Quote from: TimoVJL on April 03, 2025, 07:53:28 AMIn import section OS create IAT for imported functions.
So use proper import library for dlls and stop wasting program user time with so called clever code with own dynamic dll loading, that is useful, when dll is only used, when they are needed, like delayed linking.


Me ??? I rarely use dynamic dlls (with GetProcAddress etc).
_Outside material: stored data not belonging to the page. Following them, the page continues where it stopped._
-- pv_equiv track=rewrite | github.com/s0duku/ProxyFuzzer | PFuzz/Utils.py | PFuzzSplitStrCommon
-- ===== SOURCE A (Python) =====
-- def PFuzzBuildMatrix(row,line):
--     return [[0 for k in range(line)] for l in range(row)]
--
-- def PFuzzFindCommonSubstr(X,Y):
--     m = len(X)
--     n = len(Y)
--
--     LCSuff = PFuzzBuildMatrix(m+1,n+1)
--
--     result = 0
--     sublen = 0
--
--     for i in range(m + 1):
--         for j in range(n + 1):
--             if (i == 0 or j == 0):
--                 LCSuff[i][j] = 0
--             elif (X[i-1] == Y[j-1]):
--                 LCSuff[i][j] = LCSuff[i-1][j-1] + 1
--                 if LCSuff[i][j] > result:
--                     result = LCSuff[i][j]
--                     sublen = i
--             else:
--                 LCSuff[i][j] = 0
--     return X[:sublen][-result:]
--
-- def PFuzzSplitStrCommon(X,Y):
--     if not X or not Y:
--         return []
--     splitF = []
--     splitB = []
--
--     comStr = PFuzzFindCommonSubstr(X,Y)
--
--     if comStr:
--         Xf = X[:X.index(comStr)]
--         Xb = X[X.index(comStr)+len(comStr):]
--         Yf = Y[:Y.index(comStr)]
--         Yb = Y[Y.index(comStr)+len(comStr):]
--
--         splitF += PFuzzSplitStrCommon(Xf,Yf)
--         splitB += PFuzzSplitStrCommon(Xb,Yb)
--
--         return splitF + [comStr] + splitB
--
--     return []
-- ===== SOURCE B (Python) =====
-- def _pfuzz_lcs(X, Y):
--     # Longest common substring by scanning each alignment offset (diagonal) once,
--     # keeping the longest run; ties broken by the smallest ending index in X.
--     m, n = len(X), len(Y)
--     best = 0
--     end = 0
--     for d in range(1 - n, m):
--         i = d if d > 0 else 0
--         j = i - d
--         run = 0
--         while i < m and j < n:
--             run = run + 1 if X[i] == Y[j] else 0
--             if run > best or (run == best and i + 1 < end):
--                 best, end = run, i + 1
--             i += 1
--             j += 1
--     return X[end - best:end]
--
-- def PFuzzSplitStrCommon(X, Y):
--     if not X or not Y:
--         return []
--     c = _pfuzz_lcs(X, Y)
--     if not c:
--         return []
--     i = X.find(c)
--     j = Y.find(c)
--     return (PFuzzSplitStrCommon(X[:i], Y[:j])
--             + [c]
--             + PFuzzSplitStrCommon(X[i + len(c):], Y[j + len(c):]))
-- ===== Notes on version B (the rewrite author's own statement) =====
-- stated objective: alternative
-- what changed: The longest-common-substring search replaces A's (m+1)x(n+1) dynamic-programming matrix with a single-pass scan of each alignment offset (diagonal) that keeps only a current run length and the best (length, end-in-X) pair, using O(1) extra memory instead of O(m*n); the recursion then splits at the first occurrence like A.
import Mathlib
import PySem

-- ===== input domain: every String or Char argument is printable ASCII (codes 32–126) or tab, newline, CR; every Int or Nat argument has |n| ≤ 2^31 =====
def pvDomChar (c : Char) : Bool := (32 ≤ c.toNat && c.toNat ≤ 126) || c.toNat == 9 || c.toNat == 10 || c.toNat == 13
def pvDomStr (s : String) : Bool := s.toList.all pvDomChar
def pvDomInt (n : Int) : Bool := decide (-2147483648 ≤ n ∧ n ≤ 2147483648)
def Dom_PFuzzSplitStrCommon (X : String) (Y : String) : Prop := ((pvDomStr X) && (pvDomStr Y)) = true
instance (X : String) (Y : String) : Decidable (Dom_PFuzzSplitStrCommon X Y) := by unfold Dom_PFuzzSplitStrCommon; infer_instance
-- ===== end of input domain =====
-- A's scan, structurally: process all chars but the last, left to right
def procA : List Char → Int → List Char × Int
  | [], k => ([], k)
  | [c], k => ([c], k)
  | c :: c' :: s', k =>
    if k = 0 then (c :: c' :: s', k)
    else if c = '1' then
      let r := procA (c' :: s') (k - 1); ('0' :: r.1, r.2)
    else
      let r := procA (c' :: s') k; (c :: r.1, r.2)

-- B's index list, structurally: set-bit positions above position 0, high to low
def onesPos : List Char → List Int
  | [] => []
  | [_] => []
  | c :: c' :: s' =>
    (if c = '1' then [((c' :: s').length : Int)] else []) ++ onesPos (c' :: s')

lemma toDigitsCore_two_eq (fuel : Nat) :
    ∀ m ds, m < fuel → Nat.toDigitsCore 2 fuel m ds = binChars m ++ ds := by
  induction fuel with
  | zero => intro m ds h; omega
  | succ fuel ih =>
    intro m ds h
    rw [Nat.toDigitsCore]
    by_cases h2 : m / 2 = 0
    · rw [binChars]; simp [h2]
    · rw [binChars]; simp only [h2, if_false]
      rw [ih (m / 2) _ (by omega)]
      simp

lemma toBinChars_natCast (m : Nat) : PySem.Int.toBinChars (m : Int) = binChars m := by
  rw [PySem.Int.toBinChars]
  rw [if_neg (by omega)]
  rw [Nat.toDigits]
  simp only [Int.toNat_natCast]
  rw [toDigitsCore_two_eq (m+1) m [] (by omega), List.append_nil]

lemma valN_from (s : List Char) : ∀ a : Nat,
    s.foldl (fun a c => 2 * a + (if c = '1' then 1 else 0)) a = a * 2 ^ s.length + valN s := by
  induction s with
  | nil => intro a; simp [valN]
  | cons c s ih =>
    intro a
    simp only [List.foldl_cons, List.length_cons, valN] at *
    rw [ih, ih (2 * 0 + if c = '1' then 1 else 0)]
    ring

lemma valN_cons (c : Char) (s : List Char) :
    valN (c :: s) = (if c = '1' then 1 else 0) * 2 ^ s.length + valN s := by
  show s.foldl _ _ = _
  rw [valN_from]
  ring_nf

lemma valN_lt (s : List Char) : valN s < 2 ^ s.length := by
  induction s with
  | nil => simp [valN]
  | cons c s ih =>
    rw [valN_cons]
    have h2 : (2:Nat) ^ (c :: s).length = 2 ^ s.length * 2 := by rw [List.length_cons, pow_succ]
    rw [List.length_cons, pow_succ]
    split <;> omega

lemma valN_binChars (m : Nat) : valN (binChars m) = m := by
  induction m using Nat.strong_induction_on with
  | _ m ih =>
    rw [binChars]
    by_cases h : m / 2 = 0
    · rw [dif_pos h]
      have hm : m = 0 ∨ m = 1 := by omega
      rcases hm with rfl | rfl <;> simp [valN, Nat.digitChar]
    · rw [dif_neg h]
      show (binChars (m/2) ++ [Nat.digitChar (m % 2)]).foldl _ 0 = m
      rw [List.foldl_append]
      show 2 * valN (binChars (m/2)) + _ = m
      rw [ih (m/2) (by omega)]
      have h2 : m % 2 = 0 ∨ m % 2 = 1 := by omega
      rcases h2 with h2 | h2 <;> rw [h2] <;> simp [Nat.digitChar] <;> omega

lemma valN_replicate_zero_append (p : Nat) (s : List Char) :
    valN (List.replicate p '0' ++ s) = valN s := by
  induction p with
  | zero => simp
  | succ p ih => simpa [List.replicate_succ, valN, List.foldl_cons] using ih

lemma length_binChars (m : Nat) :
    (binChars m).length = if m = 0 then 1 else PySem.Int.bitLength (m : Int) := by
  induction m using Nat.strong_induction_on with
  | _ m ih =>
    rw [binChars]
    by_cases h : m / 2 = 0
    · rw [dif_pos h]
      have hm : m = 0 ∨ m = 1 := by omega
      rcases hm with rfl | rfl
      · simp
      · rw [if_neg one_ne_zero]
        rw [show ((1:Nat):Int) = ((1:Nat):Int) from rfl, PySem.Int.bitLength_natCast (by omega)]
        simp [PySem.Int.bitLength_zero]
    · rw [dif_neg h]
      rw [List.length_append, ih (m/2) (by omega), if_neg h, if_neg (by omega : ¬ m = 0)]
      rw [PySem.Int.bitLength_natCast (m := m) (by omega)]
      simp

lemma bitLength_le_of_lt {m w : Nat} (h : m < 2 ^ w) : PySem.Int.bitLength (m : Int) ≤ w := by
  induction m using Nat.strong_induction_on generalizing w with
  | _ m ih =>
    by_cases hm : m = 0
    · subst hm; simp [PySem.Int.bitLength_zero]
    · have hw : w ≠ 0 := by
        rintro rfl; simp at h; omega
      rw [PySem.Int.bitLength_natCast (by omega)]
      have hlt : m / 2 < 2 ^ (w - 1) := by
        rw [Nat.div_lt_iff_lt_mul (by omega)]
        calc m < 2 ^ w := h
        _ = 2 ^ (w-1) * 2 := by rw [← pow_succ]; congr 1; omega
      have := ih (m/2) (by omega) hlt
      omega

lemma intOfBin_eq_valN (s : List Char) : intOfBin s = (valN s : Int) := by
  have key : ∀ (t : List Char) (a : Nat),
      t.foldl (fun a c => 2 * a + (if c = '1' then 1 else 0)) ((a : Nat) : Int)
        = ((t.foldl (fun a c => 2 * a + (if c = '1' then 1 else 0)) a : Nat) : Int) := by
    intro t
    induction t with
    | nil => intro a; rfl
    | cons c t ih =>
      intro a
      simp only [List.foldl_cons]
      rw [show (2 * ((a:Nat):Int) + (if c = '1' then 1 else 0))
            = ((2 * a + (if c = '1' then 1 else 0) : Nat) : Int) by push_cast [apply_ite]; ring_nf; split <;> ring]
      exact ih _
  simpa using key s 0

lemma foldl_max_mem {f : Option Int → Int → Option Int}
    (h1 : ∀ x, f none x = some x)
    (h2 : ∀ mm x, f (some mm) x = some x ∨ f (some mm) x = some mm) :
    ∀ (t : List Int) (acc : Option Int) {m : Int}, t.foldl f acc = some m → acc = some m ∨ m ∈ t := by
  intro t
  induction t with
  | nil => intro acc m h; exact Or.inl h
  | cons x t ih =>
    intro acc m h
    simp only [List.foldl_cons] at h
    rcases ih _ h with hh | hh
    · cases acc with
      | none => rw [h1] at hh; right; simp at hh; simp [hh]
      | some mm =>
        rcases h2 mm x with he | he <;> rw [he] at hh
        · right; simp at hh; simp [hh]
        · left; exact hh
    · right; simp [hh]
I tested it now due to the other thread we were talking about here
Coding in Assembly requires a mix of:
80% of brain, passion, intuition, creativity
10% of programming skills
10% of alcoholic levels in your blood.

My Code Sites:
http://rosasm.freeforums.org
http://winasm.tripod.com

zedd151

#8
I don't think he was addressing you, guga.
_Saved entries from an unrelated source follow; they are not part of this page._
-- pv_equiv track=rewrite | github.com/Maytide/Miscellaneous | Karger Min Cut/KargerMinCut.py | node_map
-- ===== SOURCE A (Python) =====
-- def node_map(edge_list):
--     node_counter = 0
--     enumerated_edge_list = [] # List of edges, with nodes mapped from zero -> num_nodes-1
--     enumeration_map_fwd = {}
--     enumeration_map_inv = {}
--     for a, b in edge_list:
--         if a not in enumeration_map_fwd:
--             enumeration_map_fwd[a] = node_counter
--             enumeration_map_inv[node_counter] = a
--             node_counter += 1
--
--         if b not in enumeration_map_fwd:
--             enumeration_map_fwd[b] = node_counter
--             enumeration_map_inv[node_counter] = b
--             node_counter += 1
--
--         enumerated_edge_list.append((enumeration_map_fwd[a], enumeration_map_fwd[b]))
--
--     return enumerated_edge_list, enumeration_map_inv, node_counter
-- ===== SOURCE B (Python) =====
-- def node_map(edge_list):
--     # Two-pass decomposition: build the index table first, then remap edges.
--     nodes = list(dict.fromkeys(n for a, b in edge_list for n in (a, b)))
--     fwd = {node: i for i, node in enumerate(nodes)}
--     inv = {i: node for i, node in enumerate(nodes)}
--     return [(fwd[a], fwd[b]) for a, b in edge_list], inv, len(nodes)
-- ===== Notes on version B (the rewrite author's own statement) =====
-- stated objective: simpler
-- what changed: Replaces the single interleaved loop that grows two dicts and the output together by two separate passes: first collect the distinct nodes in first-appearance order (dict.fromkeys) and build both maps from enumerate, then remap all edges in one comprehension.
import Mathlib
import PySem

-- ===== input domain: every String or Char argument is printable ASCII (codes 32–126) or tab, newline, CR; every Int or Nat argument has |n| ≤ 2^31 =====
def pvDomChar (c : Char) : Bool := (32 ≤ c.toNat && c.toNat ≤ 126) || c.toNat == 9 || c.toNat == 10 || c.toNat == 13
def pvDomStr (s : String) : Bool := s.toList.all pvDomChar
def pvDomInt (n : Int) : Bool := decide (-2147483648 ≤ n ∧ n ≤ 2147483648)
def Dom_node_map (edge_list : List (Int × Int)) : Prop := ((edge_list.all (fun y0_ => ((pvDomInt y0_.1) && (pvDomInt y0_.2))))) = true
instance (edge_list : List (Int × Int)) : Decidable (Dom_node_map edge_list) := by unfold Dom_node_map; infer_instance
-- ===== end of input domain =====

-- B replaces A's single interleaved loop by two passes (index table, then edge remap); objective: simpler.

-- ===== PORT A =====
-- one loop iteration of A: state = (enumerated_edge_list, enumeration_map_fwd, enumeration_map_inv, node_counter)
def nodeMapStep (st : (List (Int × Int)) × PySem.Dict Int Int × PySem.Dict Int Int × Int)
    (e : Int × Int) : (List (Int × Int)) × PySem.Dict Int Int × PySem.Dict Int Int × Int :=
  let (out, fwd, inv, cnt) := st
  let (fwd, inv, cnt) :=
    if fwd.contains e.1 then (fwd, inv, cnt) else (fwd.insert e.1 cnt, inv.insert cnt e.1, cnt + 1)
  let (fwd, inv, cnt) :=
    if fwd.contains e.2 then (fwd, inv, cnt) else (fwd.insert e.2 cnt, inv.insert cnt e.2, cnt + 1)
  -- fwd[a], fwd[b]: the keys are guaranteed present at this point, so getD is exact
  (out ++ [(fwd.getD e.1 0, fwd.getD e.2 0)], fwd, inv, cnt)

def node_map (edge_list : List (Int × Int)) : (List (Int × Int)) × (List (Int × Int)) × Int :=
  let st := edge_list.foldl nodeMapStep ([], PySem.Dict.empty, PySem.Dict.empty, 0)
  (st.1, st.2.2.1.items, st.2.2.2)

-- ===== PORT B =====
def node_map_alt (edge_list : List (Int × Int)) : (List (Int × Int)) × (List (Int × Int)) × Int :=
  let nodes := PySem.List.dedup (edge_list.flatMap (fun e => [e.1, e.2]))
  let fwd := PySem.Dict.ofList ((PySem.List.enumerate nodes).map (fun p => (p.2, p.1)))
  let inv := PySem.Dict.ofList (PySem.List.enumerate nodes)
  -- fwd[a], fwd[b]: every edge endpoint is in nodes, so getD is exact
  (edge_list.map (fun e => (fwd.getD e.1 0, fwd.getD e.2 0)), inv.items, (nodes.length : Int))

-- ===== PRECONDITION & SPEC =====
def Spec_node_map (edge_list : List (Int × Int)) (out : (List (Int × Int)) × (List (Int × Int)) × Int) : Prop := out = node_map_alt edge_list
instance (edge_list : List (Int × Int)) (out : (List (Int × Int)) × (List (Int × Int)) × Int) : Decidable (Spec_node_map edge_list out) := by unfold Spec_node_map; infer_instance

-- ===== CLAIM (what is proved, stated in full; the proofs are below) =====
def Claim_equal_node_map : Prop := ∀ (edge_list : List (Int × Int)), Dom_node_map edge_list → Spec_node_map edge_list (node_map edge_list)

-- ===== LEMMAS AND PROOFS =====

-- fwd / inv dicts determined by the distinct-node list S
def fwdOf (S : List Int) : PySem.Dict Int Int :=
  PySem.Dict.ofList ((PySem.List.enumerate S).map (fun p => (p.2, p.1)))
def invOf (S : List Int) : PySem.Dict Int Int :=
  PySem.Dict.ofList (PySem.List.enumerate S)

theorem ofList_eq_foldl_insert {κ ν : Type} [BEq κ] (l : List (κ × ν)) :
    PySem.Dict.ofList l = l.foldl (fun d p => d.insert p.1 p.2) PySem.Dict.empty := rfl

theorem enumerate_snoc {α : Type} (S : List α) (a : α) (s : Int) :
    PySem.List.enumerate (S ++ [a]) s = PySem.List.enumerate S s ++ [(s + S.length, a)] := by
  simp [PySem.List.enumerate_append, PySem.List.enumerate_cons, PySem.List.enumerate_nil]

theorem fwdOf_snoc (S : List Int) (a : Int) :
    fwdOf (S ++ [a]) = (fwdOf S).insert a (S.length : Int) := by
  simp [fwdOf, ofList_eq_foldl_insert, enumerate_snoc]

theorem invOf_snoc (S : List Int) (a : Int) :
    invOf (S ++ [a]) = (invOf S).insert (S.length : Int) a := by
  simp [invOf, ofList_eq_foldl_insert, enumerate_snoc]

theorem contains_fwdOf (S : List Int) (x : Int) :
    (fwdOf S).contains x = decide (x ∈ S) := by
  induction S using List.reverseRecOn with
  | nil => simp [fwdOf, PySem.List.enumerate_nil, ofList_eq_foldl_insert]
  | append_singleton S a ih =>
      rw [fwdOf_snoc, PySem.Dict.contains_insert, ih]
      by_cases h : x = a <;> simp [h]

theorem getD_fwdOf_update (S : List Int) (m : List Int) (x : Int) (hx : x ∈ S) :
    (fwdOf (PySem.Set.update S m)).getD x 0 = (fwdOf S).getD x 0 := by
  induction m generalizing S with
  | nil => rfl
  | cons y m ih =>
      rw [PySem.Set.update_cons]
      rcases Decidable.em (y ∈ S) with hy | hy
      · rw [PySem.Set.add_of_mem hy]; exact ih S hx
      · rw [PySem.Set.add_of_not_mem hy, ih (S ++ [y]) (by simp [hx]), fwdOf_snoc,
          PySem.Dict.getD_insert]
        have hne : x ≠ y := fun h => hy (h ▸ hx)
        simp [hne]

-- one "if node not seen yet then register it" half of A's loop body
theorem half_step (S : List Int) (x : Int) :
    (if (fwdOf S).contains x then (fwdOf S, invOf S, (S.length : Int))
     else ((fwdOf S).insert x (S.length : Int), (invOf S).insert (S.length : Int) x,
           (S.length : Int) + 1)) =
      (fwdOf (PySem.Set.add S x), invOf (PySem.Set.add S x),
       ((PySem.Set.add S x).length : Int)) := by
  rcases Decidable.em (x ∈ S) with h | h
  · rw [PySem.Set.add_of_mem h]; simp [contains_fwdOf, h]
  · rw [PySem.Set.add_of_not_mem h]
    simp [contains_fwdOf, h, fwdOf_snoc, invOf_snoc]

-- A's loop body, expressed through the growing distinct-node list
theorem step_eq (out : List (Int × Int)) (S : List Int) (e : Int × Int) :
    nodeMapStep (out, fwdOf S, invOf S, (S.length : Int)) e =
      (out ++ [((fwdOf (PySem.Set.add (PySem.Set.add S e.1) e.2)).getD e.1 0,
                (fwdOf (PySem.Set.add (PySem.Set.add S e.1) e.2)).getD e.2 0)],
       fwdOf (PySem.Set.add (PySem.Set.add S e.1) e.2),
       invOf (PySem.Set.add (PySem.Set.add S e.1) e.2),
       ((PySem.Set.add (PySem.Set.add S e.1) e.2).length : Int)) := by
  show (let (fwd, inv, cnt) :=
          if (fwdOf S).contains e.1 then (fwdOf S, invOf S, (S.length : Int))
          else ((fwdOf S).insert e.1 (S.length : Int), (invOf S).insert (S.length : Int) e.1,
                (S.length : Int) + 1)
        let (fwd, inv, cnt) :=
          if fwd.contains e.2 then (fwd, inv, cnt)
          else (fwd.insert e.2 cnt, inv.insert cnt e.2, cnt + 1)
        (out ++ [(fwd.getD e.1 0, fwd.getD e.2 0)], fwd, inv, cnt)) = _
  rw [half_step]
  show (let (fwd, inv, cnt) :=
          if (fwdOf (PySem.Set.add S e.1)).contains e.2
          then (fwdOf (PySem.Set.add S e.1), invOf (PySem.Set.add S e.1),
                ((PySem.Set.add S e.1).length : Int))
          else ((fwdOf (PySem.Set.add S e.1)).insert e.2 ((PySem.Set.add S e.1).length : Int),
                (invOf (PySem.Set.add S e.1)).insert ((PySem.Set.add S e.1).length : Int) e.2,
                ((PySem.Set.add S e.1).length : Int) + 1)
        (out ++ [(fwd.getD e.1 0, fwd.getD e.2 0)], fwd, inv, cnt)) = _
  rw [half_step]

-- main invariant: folding A's loop from the state determined by S
theorem foldA_eq (l : List (Int × Int)) (out : List (Int × Int)) (S : List Int) :
    l.foldl nodeMapStep (out, fwdOf S, invOf S, (S.length : Int)) =
      (out ++ l.map (fun e =>
          ((fwdOf (PySem.Set.update S (l.flatMap (fun e => [e.1, e.2])))).getD e.1 0,
           (fwdOf (PySem.Set.update S (l.flatMap (fun e => [e.1, e.2])))).getD e.2 0)),
       fwdOf (PySem.Set.update S (l.flatMap (fun e => [e.1, e.2]))),
       invOf (PySem.Set.update S (l.flatMap (fun e => [e.1, e.2]))),
       ((PySem.Set.update S (l.flatMap (fun e => [e.1, e.2]))).length : Int)) := by
  induction l generalizing out S with
  | nil => simp [PySem.Set.update_nil]
  | cons e l ih =>
      have hT : PySem.Set.update S ((e :: l).flatMap (fun e => [e.1, e.2])) =
          PySem.Set.update (PySem.Set.add (PySem.Set.add S e.1) e.2)
            (l.flatMap (fun e => [e.1, e.2])) := by
        simp [List.flatMap_cons, PySem.Set.update_cons]
      have h1 : e.1 ∈ PySem.Set.add (PySem.Set.add S e.1) e.2 := by
        simp [PySem.Set.mem_add]
      have h2 : e.2 ∈ PySem.Set.add (PySem.Set.add S e.1) e.2 := by
        simp [PySem.Set.mem_add]
      rw [List.foldl_cons, step_eq, ih, hT, List.map_cons,
        getD_fwdOf_update _ _ _ h1, getD_fwdOf_update _ _ _ h2]
      simp

-- foldA_eq specialised to A's initial state (definitionally equal to S = [])
theorem foldA_init (l : List (Int × Int)) :
    l.foldl nodeMapStep ([], PySem.Dict.empty, PySem.Dict.empty, 0) =
      (l.map (fun e =>
          ((fwdOf (PySem.Set.update [] (l.flatMap (fun e => [e.1, e.2])))).getD e.1 0,
           (fwdOf (PySem.Set.update [] (l.flatMap (fun e => [e.1, e.2])))).getD e.2 0)),
       fwdOf (PySem.Set.update [] (l.flatMap (fun e => [e.1, e.2]))),
       invOf (PySem.Set.update [] (l.flatMap (fun e => [e.1, e.2]))),
       ((PySem.Set.update [] (l.flatMap (fun e => [e.1, e.2]))).length : Int)) :=
  foldA_eq l [] []

-- ===== VERDICT (by name: the statement is the Claim_ definition above) =====
theorem node_map_spec : Claim_equal_node_map := by
  intro edge_list _hdom
  unfold Spec_node_map node_map node_map_alt
  have hset : PySem.List.dedup (edge_list.flatMap (fun e => [e.1, e.2])) =
      PySem.Set.update [] (edge_list.flatMap (fun e => [e.1, e.2])) := by
    simp [PySem.Set.update_nil_left]
  simp only [foldA_init, hset, fwdOf, invOf]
You were just submitting your test results - although, a bit late it seems.  :biggrin:

Here's mine.  :tongue:  Better late than never.  :biggrin:
Dynamic 32 bit
Assembled with ML in 32-bit format using JBasic
100000000 iterations
265 ticks
266 ticks
266 ticks
265 ticks
266 ticks
266 ticks
265 ticks
266 ticks
265 ticks
266 ticks

Static 32 bit
Intel(R) Core(TM) i7-7700 CPU @ 3.60GHz
Assembled with ML in 32-bit format using MasmBasic
100000000 iterations
282 ticks
265 ticks
266 ticks
281 ticks
281 ticks
266 ticks
266 ticks
281 ticks
281 ticks
266 ticks

Dynamic 64 bit
Assembled with HJWasm32 in 64-bit format using JBasic
100000000 iterations
125 ticks
125 ticks
125 ticks
110 ticks
125 ticks
125 ticks
109 ticks
125 ticks
156 ticks
125 ticks

Both 32 bit versions about the same. 64 bit slightly more than twice as fast for me.  :biggrin:
I could not run the three programs concurrently using a batch file, btw jj. I had to run them seperately. They did not return to run the next one.
¯\_(ツ)_/¯   :azn:

'As we don't do "requests", show us your code first.'  -  hutch—

jj2007

Quote from: guga on April 03, 2025, 01:38:46 AMThat´s what i thought. Static linking is faster than using it dynamically

My tests said the opposite :cool:

In real life, results should be identical because you end up using identical kernel etc functions.